The technique known as Measurement-Based Probabilistic Timing Analysis (MBPTA) promises producing Worst-Case Execution Time (WCET) bounds for real-time systems' tasks based on the analysis of execution time measurements through Extreme Value Theory (EVT), a statistical framework designed to estimate the probability of extreme events.

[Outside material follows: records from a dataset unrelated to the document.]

-- pv_equiv track=rewrite | github.com/CUE100/legal_discovery_app | app.py | format_diarized_transcript
-- ===== SOURCE A (Python) =====
-- def format_diarized_transcript(words):
--     """Reconstructs transcript with speaker labels from word-level data."""
--     if not words:
--         return ""
--
--     transcript_lines = []
--     current_speaker = None
--     current_text_chunk = []
--
--     for word in words:
--         # SDK word object typically has .text and .speaker_id
--         # Fallback for dict access if it's a raw dict
--         text = getattr(word, 'text', word.get('text', ''))
--         speaker = getattr(word, 'speaker_id', word.get('speaker_id', 'Unknown'))
--
--         # Audio events might come as words or separate logic, usually embedded in text or as types
--         # Scribe v2 might put [laughter] as text.
--
--         if speaker != current_speaker:
--             if current_speaker is not None:
--                 # Flush previous
--                 label = current_speaker.replace('_', ' ').title()
--                 content = " ".join(current_text_chunk)
--                 transcript_lines.append(f"**{label}**: {content}")
--
--             current_speaker = speaker
--             current_text_chunk = [text]
--         else:
--             current_text_chunk.append(text)
--
--     # Flush last
--     if current_speaker is not None:
--         label = current_speaker.replace('_', ' ').title()
--         content = " ".join(current_text_chunk)
--         transcript_lines.append(f"**{label}**: {content}")
--
--     return "\n\n".join(transcript_lines)
-- ===== SOURCE B (Python) =====
-- def format_diarized_transcript(words):
--     """Reconstructs transcript with speaker labels from word-level data."""
--     if not words:
--         return ""
--     pairs = [(w.get('text', ''), w.get('speaker_id', 'Unknown')) for w in words]
--     lines = []
--     n = len(pairs)
--     i = 0
--     while i < n:
--         speaker = pairs[i][1]
--         j = i + 1
--         while j < n and pairs[j][1] == speaker:
--             j += 1
--         if speaker is not None:
--             label = speaker.replace('_', ' ').title()
--             content = " ".join(t for t, _ in pairs[i:j])
--             lines.append(f"**{label}**: {content}")
--         i = j
--     return "\n\n".join(lines)
-- ===== Notes on version B (the rewrite author's own statement) =====
-- stated objective: alternative
-- what changed: Replaces A's single stateful flush-on-speaker-change accumulator loop with a two-phase pipeline: first extract (text, speaker) pairs, then scan for maximal consecutive same-speaker runs with two indices and render each run directly.
import Mathlib
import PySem

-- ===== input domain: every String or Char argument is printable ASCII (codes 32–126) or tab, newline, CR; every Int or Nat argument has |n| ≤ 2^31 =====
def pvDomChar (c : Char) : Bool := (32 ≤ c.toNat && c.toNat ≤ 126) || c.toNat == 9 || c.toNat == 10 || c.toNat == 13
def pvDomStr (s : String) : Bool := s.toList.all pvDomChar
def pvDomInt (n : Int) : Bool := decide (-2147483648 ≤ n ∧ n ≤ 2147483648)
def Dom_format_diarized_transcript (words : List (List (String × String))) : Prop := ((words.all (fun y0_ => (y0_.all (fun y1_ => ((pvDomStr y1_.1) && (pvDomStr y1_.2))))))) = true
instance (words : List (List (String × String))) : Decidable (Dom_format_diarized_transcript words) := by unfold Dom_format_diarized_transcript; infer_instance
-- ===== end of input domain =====

-- B replaces A's stateful flush-on-change accumulator loop with a two-phase pipeline
-- (extract (text, speaker) pairs, then render maximal consecutive same-speaker runs); alternative decomposition, same cost.


-- Python str.title(), exact on ASCII: uppercase a letter after a non-letter, lowercase otherwise.
-- (Not in PySem; hand-ported, shared by both ports as a primitive.)
def pyTitleAux (prevAlpha : Bool) : List Char → List Char
  | [] => []
  | c :: rest =>
      (if PySem.Chars.isalpha c then
        (if prevAlpha then PySem.Chars.lowerChar c else PySem.Chars.upperChar c)
       else c) :: pyTitleAux (PySem.Chars.isalpha c) rest

def pyTitle (s : String) : String := String.ofList (pyTitleAux false s.toList)

-- "**{label}**: {content}" for speaker s and text chunk ts
def pvLine (s : String) (ts : List String) : String :=
  "**" ++ pyTitle (PySem.Str.replace s "_" " ") ++ "**: " ++ PySem.Str.join " " ts

-- ===== PORT A =====
-- A's loop state: (transcript_lines, current_speaker, current_text_chunk); final flush after the fold.
def format_diarized_transcript (words : List (List (String × String))) : String :=
  if words = [] then "" else
  let fin := words.foldl
    (fun (st : List String × Option String × List String) word =>
      let text := (PySem.Dict.mk word).getD "text" ""
      let speaker := (PySem.Dict.mk word).getD "speaker_id" "Unknown"
      let (lines, cur, chunk) := st
      if some speaker ≠ cur then
        match cur with
        | some cs => (lines ++ [pvLine cs chunk], some speaker, [text])
        | none => (lines, some speaker, [text])
      else (lines, cur, chunk ++ [text]))
    ([], none, [])
  let lines := match fin.2.1 with
    | some cs => fin.1 ++ [pvLine cs fin.2.2]
    | none => fin.1
  PySem.Str.join "\n\n" lines

-- ===== PORT B =====
-- B phase 1: extract (text, speaker) pairs.
def pvPairs (words : List (List (String × String))) : List (String × String) :=
  words.map (fun w => ((PySem.Dict.mk w).getD "text" "", (PySem.Dict.mk w).getD "speaker_id" "Unknown"))

-- B phase 2: the run scan (the inner 'while j' is the maximal same-speaker prefix; i jumps to j).
-- (speakers here are always strings, so B's 'is not None' guard never fires and has no Lean counterpart)
def pvRuns : List (String × String) → List String
  | [] => []
  | (t, s) :: rest =>
      pvLine s (t :: (rest.takeWhile (fun p => p.2 == s)).map (·.1)) ::
      pvRuns (rest.dropWhile (fun p => p.2 == s))
termination_by ps => ps.length
decreasing_by
  simpa using Nat.lt_succ_of_le (List.length_dropWhile_le _ _)

def format_diarized_transcript_alt (words : List (List (String × String))) : String :=
  if words = [] then "" else
  PySem.Str.join "\n\n" (pvRuns (pvPairs words))

-- ===== PRECONDITION & SPEC =====
def Spec_format_diarized_transcript (words : List (List (String × String))) (out : String) : Prop := out = format_diarized_transcript_alt words
instance (words : List (List (String × String))) (out : String) : Decidable (Spec_format_diarized_transcript words out) := by unfold Spec_format_diarized_transcript; infer_instance

-- ===== CLAIM (what is proved, stated in full; the proofs are below) =====
def Claim_equal_format_diarized_transcript : Prop := ∀ (words : List (List (String × String))), Dom_format_diarized_transcript words → Spec_format_diarized_transcript words (format_diarized_transcript words)

-- ===== LEMMAS AND PROOFS =====

-- A's loop restated over the extracted pairs, with the final flush folded in.
def aLoop (lines : List String) (cur : Option String) (chunk : List String) :
    List (String × String) → List String
  | [] => match cur with
    | some cs => lines ++ [pvLine cs chunk]
    | none => lines
  | (t, s) :: rest =>
      if some s ≠ cur then
        match cur with
        | some cs => aLoop (lines ++ [pvLine cs chunk]) (some s) [t] rest
        | none => aLoop lines (some s) [t] rest
      else aLoop lines cur (chunk ++ [t]) rest

lemma aLoop_eq_foldl (ps : List (String × String)) :
    ∀ lines cur chunk,
      aLoop lines cur chunk ps =
        (let fin := ps.foldl
          (fun (st : List String × Option String × List String) (p : String × String) =>
            let (lines, cur, chunk) := st
            if some p.2 ≠ cur then
              match cur with
              | some cs => (lines ++ [pvLine cs chunk], some p.2, [p.1])
              | none => (lines, some p.2, [p.1])
            else (lines, cur, chunk ++ [p.1]))
          (lines, cur, chunk)
        match fin.2.1 with
        | some cs => fin.1 ++ [pvLine cs fin.2.2]
        | none => fin.1) := by
  induction ps with
  | nil => intro lines cur chunk; rfl
  | cons p rest ih =>
      intro lines cur chunk
      obtain ⟨t, s⟩ := p
      simp only [aLoop, List.foldl_cons]
      by_cases h : some s = cur
      · subst h; simp [ih]
      · cases cur with
        | none => simp [h, ih]
        | some cs => simp [h, ih]

-- Core invariant: inside a run of speaker cs, aLoop extends the chunk through the run,
-- flushes one line, and continues as pvRuns on the remainder.
lemma aLoop_some (ps : List (String × String)) :
    ∀ lines cs chunk,
      aLoop lines (some cs) chunk ps =
        lines ++ [pvLine cs (chunk ++ (ps.takeWhile (fun p => p.2 == cs)).map (·.1))]
          ++ pvRuns (ps.dropWhile (fun p => p.2 == cs)) := by
  induction ps with
  | nil => intro lines cs chunk; simp [aLoop, pvRuns]
  | cons p rest ih =>
      intro lines cs chunk
      obtain ⟨t, s⟩ := p
      by_cases h : s = cs
      · subst h
        rw [show aLoop lines (some s) chunk ((t, s) :: rest)
              = aLoop lines (some s) (chunk ++ [t]) rest by simp [aLoop]]
        rw [ih]
        simp
      · rw [show aLoop lines (some cs) chunk ((t, s) :: rest)
              = aLoop (lines ++ [pvLine cs chunk]) (some s) [t] rest by simp [aLoop, h]]
        rw [ih]
        have hb : ((t, s).2 == cs) = false := by simp [h]
        simp [pvRuns, hb]

lemma aLoop_none (ps : List (String × String)) :
    aLoop [] none [] ps = pvRuns ps := by
  cases ps with
  | nil => simp [aLoop, pvRuns]
  | cons p rest =>
      obtain ⟨t, s⟩ := p
      simp only [aLoop, pvRuns]
      rw [aLoop_some]
      simp

-- ===== VERDICT (by name: the statement is the Claim_ definition above) =====
theorem format_diarized_transcript_spec : Claim_equal_format_diarized_transcript := by
  intro words _
  unfold Spec_format_diarized_transcript format_diarized_transcript format_diarized_transcript_alt
  by_cases h : words = []
  · simp [h]
  · simp only [h, if_false]
    rw [← aLoop_none (pvPairs words), aLoop_eq_foldl]
    simp [pvPairs, List.foldl_map]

For that MBPTA requires the analysed tasks' maximum observed execution times to adhere to an extreme value distribution, such as Gumbel or Generalized Extreme Value (GEV), and allows determining execution time values expected to be exceeded only with arbitrarily small probabilities. Several works on the area assume that the Gumbel model should be employed in such analysis, while others consider GEV, which generalizes Weibull, Gumbel and Fréchet models, would be more adequate. In this work we perform an empirical assessment on the reliability and tightness of the WCET bounds determined through the GEV and Gumbel models. We do so by comparing the yielded estimates and their associated confidence intervals against the maximum values observed on large samples (e.g. of size 100 million), of both real and synthetic nature, as the modelling sample size is increased.

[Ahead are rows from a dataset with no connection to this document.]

-- ===== CLAIM (what is proved, stated in full; the proofs are below) =====
def Claim_equal_calculate_income_distribution_py : Prop := ∀ (radius_data : List (String × List (String × Int))), Dom_calculate_income_distribution_py radius_data → Pre_calculate_income_distribution_py radius_data → Spec_calculate_income_distribution_py radius_data (calculate_income_distribution_py radius_data)

-- ===== LEMMAS AND PROOFS =====

def pvKeysU : List String :=
  ["income_less_10k", "income_10k_15k", "income_15k_20k", "income_20k_25k", "income_25k_30k",
   "income_30k_35k", "income_35k_40k", "income_40k_45k", "income_45k_50k"]
def pvKeys50 : List String := ["income_50k_60k", "income_60k_75k", "income_75k_100k"]
def pvKeys100 : List String := ["income_100k_125k", "income_125k_150k"]
def pvKeys150 : List String := ["income_150k_200k", "income_200k_plus"]

-- the A-side per-entry bracket sum (what A adds for one radius and one bracket)
def pvSum (ks : List String) (d : List (String × Int)) : Int :=
  (ks.map (fun k => PySem.Dict.getD (PySem.Dict.mk d) k 0)).sum

-- the B-side per-entry indicator sum
def pvInd (ks : List String) (d : List (String × Int)) : Int :=
  (d.map (fun p => if p.1 ∈ ks then p.2 else 0)).sum

def pvMkDist (a b c d : Int) : PySem.Dict String (PySem.Dict String Int) :=
  PySem.Dict.mk [("brackets", PySem.Dict.mk
    [("under_50k", a), ("50k_100k", b), ("100k_150k", c), ("150k_plus", d)])]

def pvMkTot (a b c d : Int) : PySem.Dict String Int :=
  PySem.Dict.mk [("under_50k", a), ("50k_100k", b), ("100k_150k", c), ("150k_plus", d)]

lemma pvStepA_mkDist (a b c d : Int) (p : String × List (String × Int)) :
    pvStepA (pvMkDist a b c d) p =
      pvMkDist (a + pvSum pvKeysU p.2) (b + pvSum pvKeys50 p.2)
               (c + pvSum pvKeys100 p.2) (d + pvSum pvKeys150 p.2) := by
  rfl

lemma pvFoldA (l : List (String × List (String × Int))) (a b c d : Int) :
    l.foldl pvStepA (pvMkDist a b c d) =
      pvMkDist (a + (l.map (fun p => pvSum pvKeysU p.2)).sum)
               (b + (l.map (fun p => pvSum pvKeys50 p.2)).sum)
               (c + (l.map (fun p => pvSum pvKeys100 p.2)).sum)
               (d + (l.map (fun p => pvSum pvKeys150 p.2)).sum) := by
  induction l generalizing a b c d with
  | nil => simp
  | cons x xs ih =>
      simp only [List.foldl_cons, List.map_cons, List.sum_cons, pvStepA_mkDist, ih]
      ring_nf

-- the inverted index answers exactly by group membership (order of groups matches the index)
lemma pvLookup (k : String) :
    PySem.Dict.get? pvKeyToBracket k =
      if k ∈ pvKeysU then some "under_50k"
      else if k ∈ pvKeys50 then some "50k_100k"
      else if k ∈ pvKeys100 then some "100k_150k"
      else if k ∈ pvKeys150 then some "150k_plus"
      else none := by
  by_cases h1 : k = "income_less_10k"
  · subst h1; decide
  by_cases h2 : k = "income_10k_15k"
  · subst h2; decide
  by_cases h3 : k = "income_15k_20k"
  · subst h3; decide
  by_cases h4 : k = "income_20k_25k"
  · subst h4; decide
  by_cases h5 : k = "income_25k_30k"
  · subst h5; decide
  by_cases h6 : k = "income_30k_35k"
  · subst h6; decide
  by_cases h7 : k = "income_35k_40k"
  · subst h7; decide
  by_cases h8 : k = "income_40k_45k"
  · subst h8; decide
  by_cases h9 : k = "income_45k_50k"
  · subst h9; decide
  by_cases h10 : k = "income_50k_60k"
  · subst h10; decide
  by_cases h11 : k = "income_60k_75k"
  · subst h11; decide
  by_cases h12 : k = "income_75k_100k"
  · subst h12; decide
  by_cases h13 : k = "income_100k_125k"
  · subst h13; decide
  by_cases h14 : k = "income_125k_150k"
  · subst h14; decide
  by_cases h15 : k = "income_150k_200k"
  · subst h15; decide
  by_cases h16 : k = "income_200k_plus"
  · subst h16; decide
  simp [pvKeyToBracket, pvKeysU, pvKeys50, pvKeys100, pvKeys150,
    PySem.Dict.get?_mk_cons, Ne.symm h1, h1, Ne.symm h2, h2, Ne.symm h3, h3, Ne.symm h4, h4, Ne.symm h5, h5, Ne.symm h6, h6, Ne.symm h7, h7, Ne.symm h8, h8, Ne.symm h9, h9, Ne.symm h10, h10, Ne.symm h11, h11, Ne.symm h12, h12, Ne.symm h13, h13, Ne.symm h14, h14, Ne.symm h15, h15, Ne.symm h16, h16]
  rfl

lemma pvStepB_mkTot (a b c d : Int) (p : String × Int) :
    pvStepB (pvMkTot a b c d) p =
      pvMkTot (a + (if p.1 ∈ pvKeysU then p.2 else 0))
              (b + (if p.1 ∈ pvKeys50 then p.2 else 0))
              (c + (if p.1 ∈ pvKeys100 then p.2 else 0))
              (d + (if p.1 ∈ pvKeys150 then p.2 else 0)) := by
  obtain ⟨k, v⟩ := p
  unfold pvStepB
  rw [pvLookup k]
  by_cases hU : k ∈ pvKeysU
  · have h50 : k ∉ pvKeys50 := by fin_cases hU <;> decide
    have h100 : k ∉ pvKeys100 := by fin_cases hU <;> decide
    have h150 : k ∉ pvKeys150 := by fin_cases hU <;> decide
    simp [hU, h50, h100, h150]; rfl
  · by_cases h50 : k ∈ pvKeys50
    · have h100 : k ∉ pvKeys100 := by fin_cases h50 <;> decide
      have h150 : k ∉ pvKeys150 := by fin_cases h50 <;> decide
      simp [hU, h50, h100, h150]; rfl
    · by_cases h100 : k ∈ pvKeys100
      · have h150 : k ∉ pvKeys150 := by fin_cases h100 <;> decide
        simp [hU, h50, h100, h150]; rfl
      · by_cases h150 : k ∈ pvKeys150
        · simp [hU, h50, h100, h150]; rfl
        · simp [hU, h50, h100, h150]

lemma pvFoldB_inner (d : List (String × Int)) (a b c dd : Int) :
    d.foldl pvStepB (pvMkTot a b c dd) =
      pvMkTot (a + pvInd pvKeysU d) (b + pvInd pvKeys50 d)
              (c + pvInd pvKeys100 d) (dd + pvInd pvKeys150 d) := by
  induction d generalizing a b c dd with
  | nil => simp [pvInd]
  | cons x xs ih =>
      simp only [List.foldl_cons, pvStepB_mkTot, ih, pvInd, List.map_cons, List.sum_cons]
      ring_nf

lemma pvFoldB (l : List (String × List (String × Int))) (a b c d : Int) :
    l.foldl (fun t p => p.2.foldl pvStepB t) (pvMkTot a b c d) =
      pvMkTot (a + (l.map (fun p => pvInd pvKeysU p.2)).sum)
              (b + (l.map (fun p => pvInd pvKeys50 p.2)).sum)
              (c + (l.map (fun p => pvInd pvKeys100 p.2)).sum)
              (d + (l.map (fun p => pvInd pvKeys150 p.2)).sum) := by
  induction l generalizing a b c d with
  | nil => simp
  | cons x xs ih =>
      simp only [List.foldl_cons, pvFoldB_inner, ih, List.map_cons, List.sum_cons]
      ring_nf

-- a single-key indicator sum over a duplicate-free association list is the dict lookup
lemma pvSumIf0 (d : List (String × Int)) (k : String) (h : k ∉ d.map Prod.fst) :
    (d.map (fun p => if p.1 = k then p.2 else 0)).sum = 0 := by
  induction d with
  | nil => simp
  | cons x xs ih =>
      simp only [List.map_cons, List.mem_cons, not_or] at h
      simp only [List.map_cons, List.sum_cons, ih h.2, add_zero]
      exact if_neg (fun hx : x.1 = k => h.1 hx.symm)

lemma pvSumIf1 (d : List (String × Int)) (k : String) (h : (d.map Prod.fst).Nodup) :
    (d.map (fun p => if p.1 = k then p.2 else 0)).sum = PySem.Dict.getD (PySem.Dict.mk d) k 0 := by
  induction d with
  | nil => rw [PySem.Dict.getD_eq_get?_getD]; rfl
  | cons x xs ih =>
      simp only [List.map_cons, List.nodup_cons] at h
      rw [PySem.Dict.getD_eq_get?_getD, PySem.Dict.get?_mk_cons]
      by_cases hx : x.1 = k
      · subst hx
        simp [pvSumIf0 xs x.1 h.1]
      · have hb : (x.1 == k) = false := by simp [hx]
        simp only [List.map_cons, List.sum_cons, if_neg hx, hb, Bool.false_eq_true,
          if_false, zero_add]
        rw [ih h.2, PySem.Dict.getD_eq_get?_getD]

lemma pvBridge (ks : List String) (hks : ks.Nodup) (d : List (String × Int))
    (hd : (d.map Prod.fst).Nodup) : pvInd ks d = pvSum ks d := by
  induction ks with
  | nil => simp [pvInd, pvSum]
  | cons k0 ks' ih =>
      simp only [List.nodup_cons] at hks
      have hsplit : ∀ p : String × Int,
          (if p.1 ∈ k0 :: ks' then p.2 else 0) =
          (if p.1 = k0 then p.2 else 0) + (if p.1 ∈ ks' then p.2 else 0) := by
        intro p
        by_cases h0 : p.1 = k0
        · subst h0
          simp [hks.1]
        · simp [h0, List.mem_cons]
      unfold pvInd pvSum
      simp only [List.map_cons, List.sum_cons]
      calc (d.map (fun p => if p.1 ∈ k0 :: ks' then p.2 else 0)).sum
          = (d.map (fun p => (if p.1 = k0 then p.2 else 0) + (if p.1 ∈ ks' then p.2 else 0))).sum := by
            exact congrArg List.sum (List.map_congr_left (fun p _ => hsplit p))
        _ = (d.map (fun p => if p.1 = k0 then p.2 else 0)).sum
              + (d.map (fun p => if p.1 ∈ ks' then p.2 else 0)).sum := by
            rw [PySem.List.sum_map_add_int]
        _ = PySem.Dict.getD (PySem.Dict.mk d) k0 0 + pvSum ks' d := by
            rw [pvSumIf1 d k0 hd]
            have := ih hks.2
            unfold pvInd pvSum at this
            rw [this]
            rfl

-- ===== VERDICT (by name: the statement is the Claim_ definition above) =====
theorem calculate_income_distribution_py_spec : Claim_equal_calculate_income_distribution_py := by
  intro radius_data _ hpre
  show _ = _
  unfold calculate_income_distribution_py calculate_income_distribution_py_alt
  have hA := pvFoldA radius_data 0 0 0 0
  have hB := pvFoldB radius_data 0 0 0 0
  simp only [show PySem.Dict.mk [("brackets", PySem.Dict.mk
      [("under_50k", (0:Int)), ("50k_100k", 0), ("100k_150k", 0), ("150k_plus", 0)])] = pvMkDist 0 0 0 0 from rfl, hA]
  simp only [show PySem.Dict.mk
      [("under_50k", (0:Int)), ("50k_100k", 0), ("100k_150k", 0), ("150k_plus", 0)] = pvMkTot 0 0 0 0 from rfl, hB]
  simp only [pvMkDist, pvMkTot, zero_add]
  have hmap : ∀ ks : List String, ks.Nodup →
      (radius_data.map (fun p => pvInd ks p.2)).sum = (radius_data.map (fun p => pvSum ks p.2)).sum := by
    intro ks hks
    exact congrArg List.sum (List.map_congr_left (fun p hp => pvBridge ks hks p.2 (hpre p hp)))
  rw [hmap pvKeysU (by decide), hmap pvKeys50 (by decide),
      hmap pvKeys100 (by decide), hmap pvKeys150 (by decide)]
  rfl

应用EVT进行概率WCET估计时使用GEV或Gumbel模型
基于测量的概率时序分析(MBPTA)技术承诺通过极值理论(EVT)对执行时间测量的分析,为实时系统的任务产生最坏情况执行时间(WCET)界限,EVT是一种旨在估计极端事件概率的统计框架。为此,MBPTA要求所分析的任务的最大观察执行时间遵循一个极值分布,如Gumbel或广义极值(GEV),并允许仅在任意小概率的情况下确定预期超过的执行时间值。这一领域的一些研究认为应该采用Gumbel模型进行分析,而另一些研究则认为概括了Weibull、Gumbel和fr切特模型的GEV模型更合适。在这项工作中,我们对通过GEV和Gumbel模型确定的WCET边界的可靠性和严密性进行了实证评估。当模型样本量增加时,我们通过比较产生的估计及其相关的置信区间与在真实和合成性质的大样本(例如规模为1亿)上观察到的最大值来做到这一点。
本文章由计算机程序翻译,如有差异,请以英文原文为准。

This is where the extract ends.